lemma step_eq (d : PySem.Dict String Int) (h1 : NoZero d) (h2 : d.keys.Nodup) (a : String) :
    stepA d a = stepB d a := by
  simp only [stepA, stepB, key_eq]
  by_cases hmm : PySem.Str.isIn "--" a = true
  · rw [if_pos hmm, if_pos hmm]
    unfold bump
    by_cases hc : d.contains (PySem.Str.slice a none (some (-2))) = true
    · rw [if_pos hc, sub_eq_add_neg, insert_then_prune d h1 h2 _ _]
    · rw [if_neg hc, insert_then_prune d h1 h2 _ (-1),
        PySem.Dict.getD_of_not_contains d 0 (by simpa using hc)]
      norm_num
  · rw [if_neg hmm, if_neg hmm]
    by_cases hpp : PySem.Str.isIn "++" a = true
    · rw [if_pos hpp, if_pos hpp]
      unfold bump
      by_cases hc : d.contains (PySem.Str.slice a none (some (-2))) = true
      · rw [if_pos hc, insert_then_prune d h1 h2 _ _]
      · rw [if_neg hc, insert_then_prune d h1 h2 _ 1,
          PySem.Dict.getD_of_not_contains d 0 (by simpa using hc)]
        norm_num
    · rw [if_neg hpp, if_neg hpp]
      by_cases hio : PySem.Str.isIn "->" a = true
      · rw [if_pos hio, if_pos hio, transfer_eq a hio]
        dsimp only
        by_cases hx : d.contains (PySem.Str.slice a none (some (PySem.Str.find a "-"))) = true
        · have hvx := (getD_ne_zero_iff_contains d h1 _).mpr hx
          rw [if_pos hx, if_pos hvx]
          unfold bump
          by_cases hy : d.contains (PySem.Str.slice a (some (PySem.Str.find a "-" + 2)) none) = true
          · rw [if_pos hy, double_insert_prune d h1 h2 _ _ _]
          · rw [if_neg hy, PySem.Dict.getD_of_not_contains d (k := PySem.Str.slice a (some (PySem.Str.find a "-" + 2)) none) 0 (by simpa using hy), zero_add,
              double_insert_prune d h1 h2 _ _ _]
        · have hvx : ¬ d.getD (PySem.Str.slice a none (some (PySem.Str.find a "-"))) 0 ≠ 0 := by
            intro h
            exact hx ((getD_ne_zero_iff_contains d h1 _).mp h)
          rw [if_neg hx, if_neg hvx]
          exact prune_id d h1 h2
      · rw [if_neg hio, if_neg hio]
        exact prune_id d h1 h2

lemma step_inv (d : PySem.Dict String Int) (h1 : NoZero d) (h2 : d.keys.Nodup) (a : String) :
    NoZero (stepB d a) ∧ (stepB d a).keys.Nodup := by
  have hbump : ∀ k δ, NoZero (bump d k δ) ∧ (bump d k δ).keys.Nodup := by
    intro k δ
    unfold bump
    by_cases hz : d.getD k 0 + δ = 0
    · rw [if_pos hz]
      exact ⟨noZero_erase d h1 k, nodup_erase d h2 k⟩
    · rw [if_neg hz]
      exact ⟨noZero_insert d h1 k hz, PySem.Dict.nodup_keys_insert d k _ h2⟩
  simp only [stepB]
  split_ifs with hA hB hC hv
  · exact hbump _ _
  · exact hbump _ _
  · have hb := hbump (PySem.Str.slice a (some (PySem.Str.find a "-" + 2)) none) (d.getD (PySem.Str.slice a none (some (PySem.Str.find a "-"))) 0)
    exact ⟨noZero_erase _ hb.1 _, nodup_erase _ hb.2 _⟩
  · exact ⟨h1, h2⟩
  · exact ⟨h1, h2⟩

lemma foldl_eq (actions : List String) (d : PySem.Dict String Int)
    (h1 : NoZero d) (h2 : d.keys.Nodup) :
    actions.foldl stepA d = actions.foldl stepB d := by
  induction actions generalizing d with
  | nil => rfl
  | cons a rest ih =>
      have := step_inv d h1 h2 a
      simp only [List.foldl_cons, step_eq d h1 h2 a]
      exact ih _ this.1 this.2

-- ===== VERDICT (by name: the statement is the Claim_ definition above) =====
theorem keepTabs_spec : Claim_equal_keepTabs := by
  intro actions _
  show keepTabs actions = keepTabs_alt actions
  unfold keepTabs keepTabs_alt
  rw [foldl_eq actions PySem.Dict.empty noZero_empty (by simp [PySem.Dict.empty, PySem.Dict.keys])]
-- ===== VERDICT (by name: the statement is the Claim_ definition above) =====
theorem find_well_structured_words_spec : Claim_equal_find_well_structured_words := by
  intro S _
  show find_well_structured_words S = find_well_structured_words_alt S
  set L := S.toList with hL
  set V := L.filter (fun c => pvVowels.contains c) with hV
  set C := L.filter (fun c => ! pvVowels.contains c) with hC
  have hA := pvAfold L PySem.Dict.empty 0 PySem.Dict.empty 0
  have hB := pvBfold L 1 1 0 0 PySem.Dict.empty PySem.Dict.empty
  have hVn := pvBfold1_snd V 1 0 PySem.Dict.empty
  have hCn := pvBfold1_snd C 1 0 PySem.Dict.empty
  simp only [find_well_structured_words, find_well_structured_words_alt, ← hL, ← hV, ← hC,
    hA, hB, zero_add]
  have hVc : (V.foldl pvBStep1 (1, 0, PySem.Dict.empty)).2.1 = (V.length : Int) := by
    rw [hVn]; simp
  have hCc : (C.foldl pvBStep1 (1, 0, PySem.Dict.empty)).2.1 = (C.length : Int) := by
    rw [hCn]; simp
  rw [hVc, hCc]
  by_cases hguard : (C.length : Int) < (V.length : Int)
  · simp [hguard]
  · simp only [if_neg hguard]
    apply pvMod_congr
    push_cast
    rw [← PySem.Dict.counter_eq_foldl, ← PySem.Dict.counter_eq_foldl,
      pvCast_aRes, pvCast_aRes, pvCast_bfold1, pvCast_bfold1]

→ **WHAT YOU WILL DO**: Reproduce the lines of the entries above from the one with "set L := S.toList with hL" to the one with "rw [hCn]; simp", both included, exactly and without any other line.

→ **TASK OUTPUT**:
  set L := S.toList with hL
  set V := L.filter (fun c => pvVowels.contains c) with hV
  set C := L.filter (fun c => ! pvVowels.contains c) with hC
  have hA := pvAfold L PySem.Dict.empty 0 PySem.Dict.empty 0
  have hB := pvBfold L 1 1 0 0 PySem.Dict.empty PySem.Dict.empty
  have hVn := pvBfold1_snd V 1 0 PySem.Dict.empty
  have hCn := pvBfold1_snd C 1 0 PySem.Dict.empty
  simp only [find_well_structured_words, find_well_structured_words_alt, ← hL, ← hV, ← hC,
    hA, hB, zero_add]
  have hVc : (V.foldl pvBStep1 (1, 0, PySem.Dict.empty)).2.1 = (V.length : Int) := by
    rw [hVn]; simp
  have hCc : (C.foldl pvBStep1 (1, 0, PySem.Dict.empty)).2.1 = (C.length : Int) := by
    rw [hCn]; simp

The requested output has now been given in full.